You might imagine that the ARC’s infrastructure funding scheme would offer more hope for a project such as this. And yes, there are many worthy projects involving databases and online tools that have been supported in this way (and I have benefited from some of them!). But it seems that in the minds of research funders infrastructure is always BIG. Grants start at $150,000, and applications are expected to involve multiple institutional partners. Projects have to be scaled up to fit the ARC’s definition of infrastructure, often resulting in complex, lumbering, long-term projects whose products are out of date by the time of their release.

There is no room in our current infrastructure models for agile, innovative, user-focused digital toolmakers seeking small amounts to experiment with apps, prototypes, datasets or visualisations. I often look with envy upon the US National Endowment for the Humanities Digital Humanities Start-Up Grants.

In any case, neither I nor my partner in this endeavour, Kate Bagnall (@baibi), are currently in academic positions, so our chances of gaining any sort of research funding are next to none. We have the expertise — Kate has spent many years researching Australian-Chinese families and knows the records back-to-front, while I just can’t help playing with biographical data — but is that enough? How can you mount an ongoing research project without institutional support, research funding and the various badges and signifiers of academic authority?

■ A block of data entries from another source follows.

-- pv_equiv track=rewrite | github.com/jupyter/nbconvert-examples | doctest/prepend_prompt.py | prepend_prompt
-- ===== SOURCE A (Python) =====
-- def prepend_prompt(text):
--     prompt = '>>> '
--     result = []
--     index = 0
--     while index != -1:
--         old_index = index
--         index = text.find('\n', index)
--         if index != -1:
--             index += 1
--             result.append(prompt + text[old_index:index])
--             prompt = '... '
--     if old_index == 0 or text[old_index:]:
--         result.append(prompt + text[old_index:])
--     return ''.join(result)
-- ===== SOURCE B (Python) =====
-- def _tail(lines):
--     if len(lines) == 1:
--         return ('... ' + lines[0]) if lines[0] else ''
--     return '... ' + lines[0] + '\n' + _tail(lines[1:])
--
--
-- def prepend_prompt(text):
--     lines = text.split('\n')
--     if len(lines) == 1:
--         return '>>> ' + lines[0]
--     return '>>> ' + lines[0] + '\n' + _tail(lines[1:])
-- ===== Notes on version B (the rewrite author's own statement) =====
-- stated objective: simpler
-- what changed: Replaces A's stateful while-loop over text.find('\n', index) with mutable old_index/prompt/result-list state by text.split('\n') followed by a short recursion over the list of lines (first line gets '>>> ', later lines '... ', a trailing empty last line is dropped).
import Mathlib
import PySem

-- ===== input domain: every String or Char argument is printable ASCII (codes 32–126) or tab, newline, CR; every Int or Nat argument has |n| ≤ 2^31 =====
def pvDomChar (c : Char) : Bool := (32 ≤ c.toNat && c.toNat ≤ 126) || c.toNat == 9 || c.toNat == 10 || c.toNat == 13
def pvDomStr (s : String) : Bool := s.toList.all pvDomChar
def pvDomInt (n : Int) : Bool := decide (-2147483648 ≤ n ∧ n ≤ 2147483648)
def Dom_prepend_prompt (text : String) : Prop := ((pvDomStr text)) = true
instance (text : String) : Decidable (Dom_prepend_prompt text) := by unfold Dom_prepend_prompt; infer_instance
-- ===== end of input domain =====

-- B replaces A's stateful find-loop (indices, mutable prompt, result list) by
-- split('\n') followed by a simple recursion over the list of lines; objective: simpler.

-- ===== PORT A =====
-- A's while-loop, carried as a recursion on the not-yet-consumed suffix
-- `rest = text[index:]`: `text.find('\n', index)` becomes `find rest ['\n']`, the
-- slices `text[old_index:index]` / `text[old_index:]` become `rest.take (f.toNat+1)` / `rest`;
-- `old_index`, the current `prompt` and the `result` list are the same state as in A.
def prepend_prompt_loop (rest : List Char) (old_index : Nat) (prompt : List Char)
    (result : List (List Char)) : List Char :=
  let f := PySem.Chars.find rest ['\n']
  if _hf : f = -1 then
    if old_index = 0 ∨ rest ≠ [] then PySem.Chars.join [] (result ++ [prompt ++ rest])
    else PySem.Chars.join [] result
  else
    prepend_prompt_loop (rest.drop (f.toNat + 1)) (old_index + (f.toNat + 1))
      ("... ".toList) (result ++ [prompt ++ rest.take (f.toNat + 1)])
termination_by rest.length
decreasing_by
  have h0 : 0 ≤ PySem.Chars.find rest ['\n'] := by
    have := PySem.Chars.neg_one_le_find rest ['\n']; omega
  have hpre := (PySem.Chars.find_spec h0).1
  have hne : rest.drop (PySem.Chars.find rest ['\n']).toNat ≠ [] := by
    intro h; rw [h] at hpre; simp at hpre
  have hk : (PySem.Chars.find rest ['\n']).toNat < rest.length := by
    by_contra h
    exact hne (List.drop_eq_nil_of_le (by omega))
  simp only [List.length_drop]
  omega

def prepend_prompt (text : String) : String :=
  String.mk (prepend_prompt_loop text.toList 0 (">>> ".toList) [])

-- ===== PORT B =====
-- port of _tail from Source B: recursion on the list of lines after the first
def prepend_prompt_tail : List (List Char) → List Char
  | [] => []          -- unreachable: _tail is only called on a nonempty list
  | [l] => if l ≠ [] then "... ".toList ++ l else []
  | l :: ls => "... ".toList ++ l ++ '\n' :: prepend_prompt_tail ls

def prepend_prompt_alt (text : String) : String :=
  match PySem.Chars.splitOn text.toList ['\n'] with
  | [] => ""          -- unreachable: str.split never returns an empty list
  | [l] => String.mk (">>> ".toList ++ l)
  | l :: ls => String.mk (">>> ".toList ++ l ++ '\n' :: prepend_prompt_tail ls)

-- ===== PRECONDITION & SPEC =====
def Spec_prepend_prompt (text : String) (out : String) : Prop := out = prepend_prompt_alt text
instance (text : String) (out : String) : Decidable (Spec_prepend_prompt text out) := by unfold Spec_prepend_prompt; infer_instance

-- ===== CLAIM (what is proved, stated in full; the proofs are below) =====
def Claim_equal_prepend_prompt : Prop := ∀ (text : String), Dom_prepend_prompt text → Spec_prepend_prompt text (prepend_prompt text)

-- ===== LEMMAS AND PROOFS =====

-- reference splitter: split a char list at every '\n'
def splitNl : List Char → List (List Char)
  | [] => [[]]
  | c :: cs =>
    if c = '\n' then [] :: splitNl cs
    else
      match splitNl cs with
      | [] => [[c]]
      | l :: ls => (c :: l) :: ls

theorem splitNl_ne_nil (l : List Char) : splitNl l ≠ [] := by
  induction l with
  | nil => simp [splitNl]
  | cons c cs _ =>
    simp only [splitNl]
    split_ifs with h
    · simp
    · cases hs : splitNl cs <;> simp

-- prepend p to the head line
def consHead (p : List Char) : List (List Char) → List (List Char)
  | [] => [p]
  | l :: ls => (p ++ l) :: ls

theorem consHead_nil (xs : List (List Char)) (h : xs ≠ []) : consHead [] xs = xs := by
  cases xs with
  | nil => exact absurd rfl h
  | cons l ls => simp [consHead]

theorem consHead_consHead (p q : List Char) (xs : List (List Char)) :
    consHead p (consHead q xs) = consHead (p ++ q) xs := by
  cases xs <;> simp [consHead]

theorem splitOn_go_eq :
    ∀ (fuel : Nat) (l cur : List Char) (acc : List (List Char)), l.length ≤ fuel →
    PySem.Chars.splitOn.go ['\n'] fuel l cur acc
      = acc.reverse ++ consHead cur.reverse (splitNl l) := by
  intro fuel
  induction fuel with
  | zero =>
    intro l cur acc h
    have hl : l = [] := List.eq_nil_of_length_eq_zero (by omega)
    subst hl
    simp [PySem.Chars.splitOn.go, splitNl, consHead]
  | succ n ih =>
    intro l cur acc h
    cases l with
    | nil => simp [PySem.Chars.splitOn.go, splitNl, consHead]
    | cons x xs =>
      by_cases hx : x = '\n'
      · subst hx
        have hstep : PySem.Chars.splitOn.go ['\n'] (n+1) ('\n' :: xs) cur acc
            = PySem.Chars.splitOn.go ['\n'] n xs [] (cur.reverse :: acc) := by
          simp [PySem.Chars.splitOn.go, List.isPrefixOf]
        rw [hstep, ih xs [] (cur.reverse :: acc) (by simp at h; omega)]
        have hs : splitNl ('\n' :: xs) = [] :: splitNl xs := by simp [splitNl]
        rw [hs, List.reverse_nil, consHead_nil _ (splitNl_ne_nil xs)]
        simp [consHead]
      · have hbeq : (('\n' : Char) == x) = false := by
          simp [Ne.symm hx]
        have hstep : PySem.Chars.splitOn.go ['\n'] (n+1) (x :: xs) cur acc
            = PySem.Chars.splitOn.go ['\n'] n xs (x :: cur) acc := by
          simp [PySem.Chars.splitOn.go, List.isPrefixOf, hbeq]
        rw [hstep, ih xs (x :: cur) acc (by simp at h; omega)]
        have hs : splitNl (x :: xs) = consHead [x] (splitNl xs) := by
          simp only [splitNl, if_neg hx]
          cases hval : splitNl xs with
          | nil => exact absurd hval (splitNl_ne_nil xs)
          | cons l ls => simp [consHead]
        rw [hs, consHead_consHead]
        simp

theorem splitOn_eq (l : List Char) :
    PySem.Chars.splitOn l ['\n'] = splitNl l := by
  have := splitOn_go_eq (l.length + 1) l [] [] (by omega)
  simpa [PySem.Chars.splitOn, consHead_nil _ (splitNl_ne_nil l)] using this

theorem splitNl_of_not_mem (l : List Char) (h : '\n' ∉ l) : splitNl l = [l] := by
  induction l with
  | nil => simp [splitNl]
  | cons c cs ih =>
    simp at h
    simp only [splitNl, ih h.2]
    rw [if_neg (fun hc => h.1 hc.symm)]

theorem splitNl_append (a b : List Char) (h : '\n' ∉ a) :
    splitNl (a ++ '\n' :: b) = a :: splitNl b := by
  induction a with
  | nil => simp [splitNl]
  | cons c cs ih =>
    simp at h
    simp only [List.cons_append, splitNl, ih h.2]
    rw [if_neg (fun hc => h.1 hc.symm)]

theorem join_nil (parts : List (List Char)) :
    PySem.Chars.join [] parts = parts.flatten := by
  induction parts with
  | nil => simp [PySem.Chars.join, List.intercalate]
  | cons p ps ih =>
    cases ps with
    | nil => simp [PySem.Chars.join, List.intercalate]
    | cons q qs =>
      simp only [PySem.Chars.join, List.intercalate, List.intersperse] at *
      simp_all

theorem singleton_infix_of_mem (c : Char) (l : List Char) (h : c ∈ l) : [c] <:+: l := by
  obtain ⟨a, b, rfl⟩ := List.append_of_mem h
  exact ⟨a, b, by simp⟩

theorem not_mem_of_find_neg (rest : List Char)
    (hf : PySem.Chars.find rest ['\n'] = -1) : '\n' ∉ rest := by
  rw [PySem.Chars.find_eq_neg_one_iff] at hf
  exact fun hm => hf (singleton_infix_of_mem _ _ hm)

-- a '\n' found at k: decomposition of the list at the first newline
theorem find_decomp (rest : List Char) (hf : PySem.Chars.find rest ['\n'] ≠ -1) :
    (PySem.Chars.find rest ['\n']).toNat < rest.length ∧
    '\n' ∉ rest.take (PySem.Chars.find rest ['\n']).toNat ∧
    rest = rest.take (PySem.Chars.find rest ['\n']).toNat
        ++ '\n' :: rest.drop ((PySem.Chars.find rest ['\n']).toNat + 1) ∧
    rest.take ((PySem.Chars.find rest ['\n']).toNat + 1)
        = rest.take (PySem.Chars.find rest ['\n']).toNat ++ ['\n'] := by
  have h0 : 0 ≤ PySem.Chars.find rest ['\n'] := by
    have := PySem.Chars.neg_one_le_find rest ['\n']; omega
  obtain ⟨hpre, hmin⟩ := PySem.Chars.find_spec h0
  set k := (PySem.Chars.find rest ['\n']).toNat with hk
  obtain ⟨t, ht⟩ := hpre
  have hdk : rest.drop k = '\n' :: t := by simpa using ht.symm
  have hklt : k < rest.length := by
    by_contra h
    have : rest.drop k = [] := List.drop_eq_nil_of_le (by omega)
    rw [this] at hdk; simp at hdk
  have hdk1 : rest.drop (k + 1) = t := by
    have := List.tail_drop (l := rest) (i := k)
    rw [← this, hdk]
    rfl
  have hgk : rest[k] = '\n' := by
    have := congrArg (fun xs => xs.head?) hdk
    simp [List.head?_drop, List.getElem?_eq_getElem hklt] at this
    exact this
  refine ⟨hklt, ?_, ?_, ?_⟩
  · intro hmem
    obtain ⟨i, hi, hgi⟩ := List.getElem_of_mem hmem
    have hil : i < k := by
      have := hi; simp [List.length_take] at this; omega
    apply hmin i hil
    have hrl : i < rest.length := by omega
    have hgir : rest[i] = '\n' := by
      have := hgi
      rwa [List.getElem_take] at this
    exact ⟨rest.drop (i+1), by
      have hde : rest.drop i = rest[i] :: rest.drop (i+1) :=
        List.drop_eq_getElem_cons hrl
      simp [hde, hgir]⟩
  · conv_lhs => rw [← List.take_append_drop k rest]
    rw [hdk, hdk1]
  · rw [List.take_add_one]
    simp [List.getElem?_eq_getElem hklt, hgk]

-- the loop after the first iteration: old_index ≠ 0 and prompt = '... '
theorem loop_tail (n : Nat) :
    ∀ (rest : List Char), rest.length ≤ n → ∀ (old : Nat) (result : List (List Char)),
    old ≠ 0 →
    prepend_prompt_loop rest old ("... ".toList) result
      = PySem.Chars.join [] result ++ prepend_prompt_tail (splitNl rest) := by
  induction n with
  | zero =>
    intro rest hlen old result hold
    have hr : rest = [] := List.eq_nil_of_length_eq_zero (by omega)
    subst hr
    rw [prepend_prompt_loop]
    simp [PySem.Chars.find, PySem.Chars.find.go, hold, splitNl, prepend_prompt_tail, join_nil]
  | succ n ih =>
    intro rest hlen old result hold
    rw [prepend_prompt_loop]
    by_cases hf : PySem.Chars.find rest ['\n'] = -1
    · have hnm : '\n' ∉ rest := not_mem_of_find_neg rest hf
      rw [splitNl_of_not_mem rest hnm]
      simp only [hf, dif_pos, hold, false_or]
      by_cases hr : rest = []
      · subst hr
        simp [prepend_prompt_tail, join_nil]
      · simp [hr, prepend_prompt_tail, join_nil]
    · simp only [hf, dif_neg, not_false_iff]
      obtain ⟨hklt, hnm, hdec, htake⟩ := find_decomp rest hf
      set k := (PySem.Chars.find rest ['\n']).toNat with hk
      have hlen' : (rest.drop (k+1)).length ≤ n := by
        simp [List.length_drop]; omega
      rw [ih (rest.drop (k+1)) hlen' (old + (k+1)) _ (by omega)]
      conv_rhs => rw [hdec]
      rw [splitNl_append _ _ hnm]
      have htl : prepend_prompt_tail (rest.take k :: splitNl (rest.drop (k+1)))
          = "... ".toList ++ rest.take k ++ '\n' :: prepend_prompt_tail (splitNl (rest.drop (k+1))) := by
        cases hs : splitNl (rest.drop (k+1)) with
        | nil => exact absurd hs (splitNl_ne_nil _)
        | cons l ls => cases ls <;> simp [prepend_prompt_tail]
      rw [htl, join_nil, join_nil]
      simp [htake]

-- ===== VERDICT (by name: the statement is the Claim_ definition above) =====
theorem prepend_prompt_spec : Claim_equal_prepend_prompt := by
  intro text _
  unfold Spec_prepend_prompt prepend_prompt prepend_prompt_alt
  rw [splitOn_eq]
  rw [prepend_prompt_loop]
  by_cases hf : PySem.Chars.find text.toList ['\n'] = -1
  · have hnm : '\n' ∉ text.toList := not_mem_of_find_neg _ hf
    rw [splitNl_of_not_mem _ hnm]
    simp [hf]
  · obtain ⟨hklt, hnm, hdec, htake⟩ := find_decomp _ hf
    set k := (PySem.Chars.find text.toList ['\n']).toNat with hk
    simp only [hf, dif_neg, not_false_iff]
    rw [loop_tail (text.toList.drop (k+1)).length _ le_rfl _ _ (by omega)]
    conv_rhs => rw [hdec]
    rw [splitNl_append _ _ hnm]
    cases hs : splitNl (text.toList.drop (k+1)) with
    | nil => exact absurd hs (splitNl_ne_nil _)
    | cons l ls =>
      cases ls <;> simp [prepend_prompt_tail, htake]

I don’t know that either, but I have some ideas.

Ah Yin Pak Chong

Mrs Ah Yin Pak Chong. NAA: ST84/1, 1907/321-330

I didn’t manage to get a contribution together for Dan Cohen and Tom Scheinfeldt’s crowdsourced-in-a-week book, Hacking the Academy, but watching the process from afar I did begin to wonder about how we might hack the way we build and run major research projects. This is what I have in mind:

  • To strip down the large, lumbering beasts and design projects that are modular and opportunistic — able to grow quickly when resources allow, to bolt on related projects, to absorb existing tools.
  • To follow the data freely across technological and institutional boundaries, developing open networks that invite participation and use.
  • To develop a floating pool of collaborators, both inside and outside of academia, who are able to come and go, contributing whatever and whenever they can.
  • To make everything public, accessible and standards-compliant, so that even if the project stalls it could be picked up and developed by someone else.

Most of all I just want to be able to do it. I don’t want to second-guess the ARC. I don’t want to spend months negotiating with potential partners or begging for an institutional home. I want to build, experiment and play. I want to make a start.

So that’s what we’re going to do.

We have a topic, plenty of raw materials, some basic principles and the beginnings of a plan. We even have a name — Invisible Australians: Living under the White Australia Policy.

As the project develops, I’ll be blogging here about some of the technical stuff, while Kate will be exploring the content over at the tiger’s mouth. I hope to have a prototype of the transcription tool ready to demo at THATCamp Canberra, while Kate is already at work putting together guides on using the records and developing an Omeka site that follows a number of Chinese-Australian families through the archives.

Can we hack together a major research project? Let’s find out.